*Exercise requirements*
In the material below, find all lines with the string "stated" and copy them.

*Supplied information*
- Opening Delimiter -
-- pv_equiv track=rewrite | github.com/henuzzw/BUCT-CISE-Fault-Localization-Project | zhangzhanwen/GccovFL/test/getResultBySECDLoopsForYJZ.py | getFileInfo
-- ===== SOURCE A (Python) =====
-- def getFileInfo(data):
--     lineSum = 0  # 语句总数量
--     minLineNumber = -1  # 代码中最小的行数
--     maxLineNumber = -1  # 代码中最大的行数
--     errLineNumber = 0  # 错误行总数
--     for index, file in enumerate(data):
--         if index == 0:
--             minLineNumber = len(file['codeList'])
--             maxLineNumber = len(file['codeList'])
--         else:
--             if minLineNumber > len(file['codeList']):
--                 minLineNumber = len(file['codeList'])
--             if maxLineNumber < len(file['codeList']):
--                 maxLineNumber = len(file['codeList'])
--         lineSum += len(file['codeList'])
--         errLineNumber += len(file['errLines'])
--
--     return (lineSum, errLineNumber, minLineNumber, maxLineNumber)
-- ===== SOURCE B (Python) =====
-- def getFileInfo(data):
--     # Build per-file (codeList length, errLines length) pairs in one comprehension,
--     # then reduce with builtins; same 4-tuple as the fused accumulator loop.
--     pairs = [(len(f['codeList']), len(f['errLines'])) for f in data]
--     lengths = [p[0] for p in pairs]
--     lineSum = sum(lengths)
--     errLineNumber = sum(p[1] for p in pairs)
--     minLineNumber = min(lengths) if lengths else -1
--     maxLineNumber = max(lengths) if lengths else -1
--     return (lineSum, errLineNumber, minLineNumber, maxLineNumber)
-- ===== Notes on version B (the rewrite author's own statement) =====
-- stated objective: simpler
-- what changed: Replaces the fused index-tracking accumulator loop (with an index==0 special case for min/max) by a single comprehension of per-file (codeList,errLines) lengths followed by builtin sum/min/max reductions with an explicit empty-list default.
import Mathlib
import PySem

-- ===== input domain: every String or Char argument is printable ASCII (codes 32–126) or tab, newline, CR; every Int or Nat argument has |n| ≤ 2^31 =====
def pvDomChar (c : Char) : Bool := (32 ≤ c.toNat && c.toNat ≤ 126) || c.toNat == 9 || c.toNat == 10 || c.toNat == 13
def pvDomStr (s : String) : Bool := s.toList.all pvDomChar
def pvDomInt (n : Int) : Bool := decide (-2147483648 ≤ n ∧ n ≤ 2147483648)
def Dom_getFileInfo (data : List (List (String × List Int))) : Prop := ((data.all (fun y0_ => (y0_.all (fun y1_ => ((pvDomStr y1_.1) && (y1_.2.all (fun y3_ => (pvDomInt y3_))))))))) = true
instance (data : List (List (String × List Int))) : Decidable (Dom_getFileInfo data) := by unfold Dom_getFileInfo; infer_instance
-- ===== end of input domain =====

-- B replaces A's fused index-tracking accumulator loop by one comprehension of per-file
-- length pairs plus builtin sum/min/max reductions (objective: simpler).
-- Python raises KeyError when a file dict lacks 'codeList' or 'errLines'; Pre_ excludes that
-- (the ports use getD with default [] there, which is only claimed inside Pre_).

-- ===== PORT A =====
-- the body of A's for-loop over enumerate(data)
def getFileInfo_step (s : Int × Int × Int × Int) (p : Int × List (String × List Int)) :
    Int × Int × Int × Int :=
  let n : Int := ((PySem.Dict.mk p.2).getD "codeList" []).length
  let e : Int := ((PySem.Dict.mk p.2).getD "errLines" []).length
  let mn : Int := if p.1 = 0 then n else if s.2.2.1 > n then n else s.2.2.1
  let mx : Int := if p.1 = 0 then n else if s.2.2.2 < n then n else s.2.2.2
  (s.1 + n, s.2.1 + e, mn, mx)

def getFileInfo (data : List (List (String × List Int))) : Int × Int × Int × Int :=
  (PySem.List.enumerate data 0).foldl getFileInfo_step (0, 0, -1, -1)

-- ===== PORT B =====
def getFileInfo_alt (data : List (List (String × List Int))) : Int × Int × Int × Int :=
  let pairs : List (Int × Int) := data.map (fun f =>
    ((((PySem.Dict.mk f).getD "codeList" []).length : Int),
     (((PySem.Dict.mk f).getD "errLines" []).length : Int)))
  let lengths : List Int := pairs.map (·.1)
  let lineSum : Int := lengths.sum
  let errLineNumber : Int := (pairs.map (·.2)).sum
  let minLineNumber : Int := match PySem.List.min? lengths (fun x => x) with
    | none => -1
    | some m => m
  let maxLineNumber : Int := match PySem.List.max? lengths (fun x => x) with
    | none => -1
    | some m => m
  (lineSum, errLineNumber, minLineNumber, maxLineNumber)

-- ===== PRECONDITION & SPEC =====
-- Pre_ excludes exactly the inputs where the Python raises KeyError: a file dict missing
-- the 'codeList' or 'errLines' key.
def Pre_getFileInfo (data : List (List (String × List Int))) : Prop :=
  ∀ f ∈ data, (PySem.Dict.mk f).contains "codeList" = true ∧
              (PySem.Dict.mk f).contains "errLines" = true
instance (data : List (List (String × List Int))) : Decidable (Pre_getFileInfo data) := by
  unfold Pre_getFileInfo; infer_instance
def pvWitness_getFileInfo : (List (List (String × List Int))) :=
  [[("codeList", [1, 2]), ("errLines", [1])]]

def Spec_getFileInfo (data : List (List (String × List Int))) (out : Int × Int × Int × Int) : Prop := out = getFileInfo_alt data
instance (data : List (List (String × List Int))) (out : Int × Int × Int × Int) : Decidable (Spec_getFileInfo data out) := by unfold Spec_getFileInfo; infer_instance

-- ===== CLAIM (what is proved, stated in full; the proofs are below) =====
def Claim_equal_getFileInfo : Prop := ∀ (data : List (List (String × List Int))), Dom_getFileInfo data → Pre_getFileInfo data → Spec_getFileInfo data (getFileInfo data)

-- ===== LEMMAS AND PROOFS =====

-- per-file lengths, as the proofs name them
def pvNL (f : List (String × List Int)) : Int := ((PySem.Dict.mk f).getD "codeList" []).length
def pvNE (f : List (String × List Int)) : Int := ((PySem.Dict.mk f).getD "errLines" []).length

-- A's loop over indices ≥ 1 never re-enters the index==0 branch: it is running sum/min/max
lemma getFileInfo_loop (rest : List (List (String × List Int))) :
    ∀ (i ls er mn mx : Int), 1 ≤ i →
      (PySem.List.enumerate rest i).foldl getFileInfo_step (ls, er, mn, mx) =
        (ls + (rest.map pvNL).sum, er + (rest.map pvNE).sum,
         (rest.map pvNL).foldl min mn, (rest.map pvNL).foldl max mx) := by
  induction rest with
  | nil => intro i ls er mn mx _; simp
  | cons f t ih =>
      intro i ls er mn mx hi
      rw [PySem.List.enumerate_cons, List.foldl_cons]
      have hstep : getFileInfo_step (ls, er, mn, mx) (i, f) =
          (ls + pvNL f, er + pvNE f, min mn (pvNL f), max mx (pvNL f)) := by
        simp only [getFileInfo_step, pvNL, pvNE]
        have hi0 : ¬ i = 0 := by omega
        simp only [hi0, if_false]
        refine Prod.ext rfl (Prod.ext rfl (Prod.ext ?_ ?_)) <;> dsimp <;> split_ifs <;> omega
      rw [hstep, ih (i + 1) _ _ _ _ (by omega)]
      simp [add_assoc]

theorem getFileInfo_eq (data : List (List (String × List Int))) :
    getFileInfo data = getFileInfo_alt data := by
  cases data with
  | nil => rfl
  | cons f t =>
      have hpair : (fun f => ((((PySem.Dict.mk f).getD "codeList" []).length : Int),
          (((PySem.Dict.mk f).getD "errLines" []).length : Int)))
          = fun f => (pvNL f, pvNE f) := rfl
      have hc : ((fun x : Int × Int => x.1) ∘ fun f => (pvNL f, pvNE f)) = pvNL := rfl
      have hc2 : ((fun x : Int × Int => x.2) ∘ fun f => (pvNL f, pvNE f)) = pvNE := rfl
      have hstep0 : getFileInfo_step (0, 0, -1, -1) (0, f) =
          (pvNL f, pvNE f, pvNL f, pvNL f) := by
        simp [getFileInfo_step, pvNL, pvNE]
      have hmin := PySem.List.min?_id_cons (x := pvNL f) (t := t.map pvNL)
      have hmax := PySem.List.max?_id_cons (x := pvNL f) (t := t.map pvNL)
      simp only [getFileInfo, getFileInfo_alt, PySem.List.enumerate_cons, List.foldl_cons,
        List.map_cons, List.map_map, hpair, hc, hc2]
      rw [hstep0, show (0:Int)+1 = 1 from rfl, getFileInfo_loop t 1 _ _ _ _ (by omega), hmin, hmax]
      simp

-- ===== VERDICT (by name: the statement is the Claim_ definition above) =====
theorem getFileInfo_spec : Claim_equal_getFileInfo := by
  intro data _ _
  unfold Spec_getFileInfo; exact getFileInfo_eq data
- Closing Delimiter -
*Task response*
-- stated objective: simpler
-- ===== CLAIM (what is proved, stated in full; the proofs are below) =====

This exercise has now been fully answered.